* _RECORDS SUPPLIED_:

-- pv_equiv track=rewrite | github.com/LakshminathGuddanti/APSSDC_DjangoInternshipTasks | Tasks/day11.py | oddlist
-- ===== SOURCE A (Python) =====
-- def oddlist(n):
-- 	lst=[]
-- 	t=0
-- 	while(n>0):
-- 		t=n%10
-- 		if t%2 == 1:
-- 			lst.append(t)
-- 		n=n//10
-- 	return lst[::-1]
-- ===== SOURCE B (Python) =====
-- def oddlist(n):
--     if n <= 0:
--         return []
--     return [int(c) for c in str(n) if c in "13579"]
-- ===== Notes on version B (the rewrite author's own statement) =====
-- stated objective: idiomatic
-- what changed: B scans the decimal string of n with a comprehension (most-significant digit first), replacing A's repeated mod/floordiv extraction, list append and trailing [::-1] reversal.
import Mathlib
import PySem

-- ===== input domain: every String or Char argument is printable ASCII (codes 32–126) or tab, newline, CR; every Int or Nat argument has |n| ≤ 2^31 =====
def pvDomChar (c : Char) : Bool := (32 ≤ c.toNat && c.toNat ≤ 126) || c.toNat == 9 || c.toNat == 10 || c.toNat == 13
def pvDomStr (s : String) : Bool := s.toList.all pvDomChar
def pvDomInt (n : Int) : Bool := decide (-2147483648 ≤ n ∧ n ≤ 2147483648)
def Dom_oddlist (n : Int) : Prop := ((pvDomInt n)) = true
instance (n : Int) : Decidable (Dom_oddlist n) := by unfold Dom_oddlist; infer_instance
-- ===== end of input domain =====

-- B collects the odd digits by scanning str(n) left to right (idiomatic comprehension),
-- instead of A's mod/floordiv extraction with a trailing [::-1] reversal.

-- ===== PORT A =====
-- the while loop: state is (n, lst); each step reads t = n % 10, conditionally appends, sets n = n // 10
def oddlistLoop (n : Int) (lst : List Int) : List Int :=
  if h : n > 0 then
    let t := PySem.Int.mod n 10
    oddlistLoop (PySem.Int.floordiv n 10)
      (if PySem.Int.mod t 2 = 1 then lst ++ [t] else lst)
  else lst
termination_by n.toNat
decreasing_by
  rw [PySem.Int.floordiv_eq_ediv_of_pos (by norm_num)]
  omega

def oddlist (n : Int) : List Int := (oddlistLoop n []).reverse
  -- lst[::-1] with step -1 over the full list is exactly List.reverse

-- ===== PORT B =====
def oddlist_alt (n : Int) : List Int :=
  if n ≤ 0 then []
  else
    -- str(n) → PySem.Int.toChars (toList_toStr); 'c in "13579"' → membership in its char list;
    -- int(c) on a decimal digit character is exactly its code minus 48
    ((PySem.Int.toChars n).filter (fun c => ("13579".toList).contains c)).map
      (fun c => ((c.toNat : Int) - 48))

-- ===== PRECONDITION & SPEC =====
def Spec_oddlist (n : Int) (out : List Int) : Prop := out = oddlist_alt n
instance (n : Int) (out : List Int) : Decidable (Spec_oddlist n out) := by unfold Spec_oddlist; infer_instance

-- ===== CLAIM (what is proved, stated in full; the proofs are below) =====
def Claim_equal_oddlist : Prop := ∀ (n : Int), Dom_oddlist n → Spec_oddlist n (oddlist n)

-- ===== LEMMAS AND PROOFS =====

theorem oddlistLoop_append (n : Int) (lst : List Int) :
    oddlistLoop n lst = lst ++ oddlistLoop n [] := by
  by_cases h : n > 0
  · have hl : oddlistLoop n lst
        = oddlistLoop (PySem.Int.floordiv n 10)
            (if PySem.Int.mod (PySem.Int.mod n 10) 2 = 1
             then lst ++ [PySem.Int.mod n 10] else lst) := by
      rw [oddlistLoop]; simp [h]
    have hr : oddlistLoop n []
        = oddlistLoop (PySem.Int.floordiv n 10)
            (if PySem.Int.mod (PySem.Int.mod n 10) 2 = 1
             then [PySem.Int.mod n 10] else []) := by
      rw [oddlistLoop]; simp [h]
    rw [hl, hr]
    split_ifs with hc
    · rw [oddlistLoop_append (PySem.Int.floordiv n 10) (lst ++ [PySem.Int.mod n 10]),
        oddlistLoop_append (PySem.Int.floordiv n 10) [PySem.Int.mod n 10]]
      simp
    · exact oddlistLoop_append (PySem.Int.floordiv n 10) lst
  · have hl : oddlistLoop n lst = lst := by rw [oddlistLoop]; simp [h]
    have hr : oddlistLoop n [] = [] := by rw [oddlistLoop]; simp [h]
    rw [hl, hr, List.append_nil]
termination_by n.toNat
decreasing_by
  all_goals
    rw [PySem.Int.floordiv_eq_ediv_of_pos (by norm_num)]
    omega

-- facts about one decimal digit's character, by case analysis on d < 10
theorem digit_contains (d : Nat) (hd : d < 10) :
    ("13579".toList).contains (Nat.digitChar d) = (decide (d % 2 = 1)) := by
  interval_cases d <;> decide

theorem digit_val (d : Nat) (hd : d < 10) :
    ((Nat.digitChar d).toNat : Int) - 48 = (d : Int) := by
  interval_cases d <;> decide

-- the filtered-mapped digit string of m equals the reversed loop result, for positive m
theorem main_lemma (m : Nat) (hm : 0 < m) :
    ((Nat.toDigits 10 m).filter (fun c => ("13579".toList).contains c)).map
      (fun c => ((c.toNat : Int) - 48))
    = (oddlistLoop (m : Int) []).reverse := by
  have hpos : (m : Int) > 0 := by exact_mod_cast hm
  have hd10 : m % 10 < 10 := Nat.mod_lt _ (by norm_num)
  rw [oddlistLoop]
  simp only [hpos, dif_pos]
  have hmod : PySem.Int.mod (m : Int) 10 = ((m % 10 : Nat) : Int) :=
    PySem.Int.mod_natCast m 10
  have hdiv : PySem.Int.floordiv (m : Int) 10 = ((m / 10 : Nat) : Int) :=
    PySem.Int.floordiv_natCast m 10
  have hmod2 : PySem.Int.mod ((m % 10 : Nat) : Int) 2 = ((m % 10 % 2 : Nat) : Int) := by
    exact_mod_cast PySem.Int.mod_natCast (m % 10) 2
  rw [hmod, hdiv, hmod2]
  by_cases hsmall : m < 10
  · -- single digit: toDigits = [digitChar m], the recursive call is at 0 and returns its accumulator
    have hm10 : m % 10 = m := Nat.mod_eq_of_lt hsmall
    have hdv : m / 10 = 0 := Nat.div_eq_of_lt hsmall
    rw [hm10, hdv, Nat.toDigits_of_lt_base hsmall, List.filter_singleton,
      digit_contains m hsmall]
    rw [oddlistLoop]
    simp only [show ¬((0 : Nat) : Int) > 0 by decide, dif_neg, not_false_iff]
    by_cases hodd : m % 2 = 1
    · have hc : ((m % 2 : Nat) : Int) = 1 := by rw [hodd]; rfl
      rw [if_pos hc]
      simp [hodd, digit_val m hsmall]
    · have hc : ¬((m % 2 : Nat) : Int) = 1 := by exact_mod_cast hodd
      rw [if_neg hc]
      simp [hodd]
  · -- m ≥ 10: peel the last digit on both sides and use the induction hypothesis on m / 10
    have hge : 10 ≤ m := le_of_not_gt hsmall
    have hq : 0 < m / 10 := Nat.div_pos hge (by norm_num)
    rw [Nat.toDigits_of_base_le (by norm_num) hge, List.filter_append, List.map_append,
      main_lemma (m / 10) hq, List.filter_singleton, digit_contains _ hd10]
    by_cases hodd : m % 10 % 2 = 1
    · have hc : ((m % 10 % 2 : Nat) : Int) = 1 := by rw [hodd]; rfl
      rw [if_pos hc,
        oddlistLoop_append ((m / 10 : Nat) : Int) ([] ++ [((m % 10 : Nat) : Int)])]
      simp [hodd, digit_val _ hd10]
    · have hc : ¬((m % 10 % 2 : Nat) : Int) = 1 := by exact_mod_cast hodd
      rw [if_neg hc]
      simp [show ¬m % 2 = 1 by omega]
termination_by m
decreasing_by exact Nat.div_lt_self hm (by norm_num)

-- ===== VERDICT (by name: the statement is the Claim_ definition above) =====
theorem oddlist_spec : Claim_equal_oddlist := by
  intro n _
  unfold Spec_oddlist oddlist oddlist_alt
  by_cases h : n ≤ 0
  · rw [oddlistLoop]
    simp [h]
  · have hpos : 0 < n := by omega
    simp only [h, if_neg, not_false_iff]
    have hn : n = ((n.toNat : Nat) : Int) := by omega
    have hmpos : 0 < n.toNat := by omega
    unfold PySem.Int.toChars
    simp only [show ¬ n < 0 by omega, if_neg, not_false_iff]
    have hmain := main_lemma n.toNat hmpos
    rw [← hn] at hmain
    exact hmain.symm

* _TASK ITEM_:
Report each line of the data in which "what" occurs.

* _FINISHED EXERCISE_:
-- what changed: B scans the decimal string of n with a comprehension (most-significant digit first), replacing A's repeated mod/floordiv extraction, list append and trailing [::-1] reversal.
-- ===== CLAIM (what is proved, stated in full; the proofs are below) =====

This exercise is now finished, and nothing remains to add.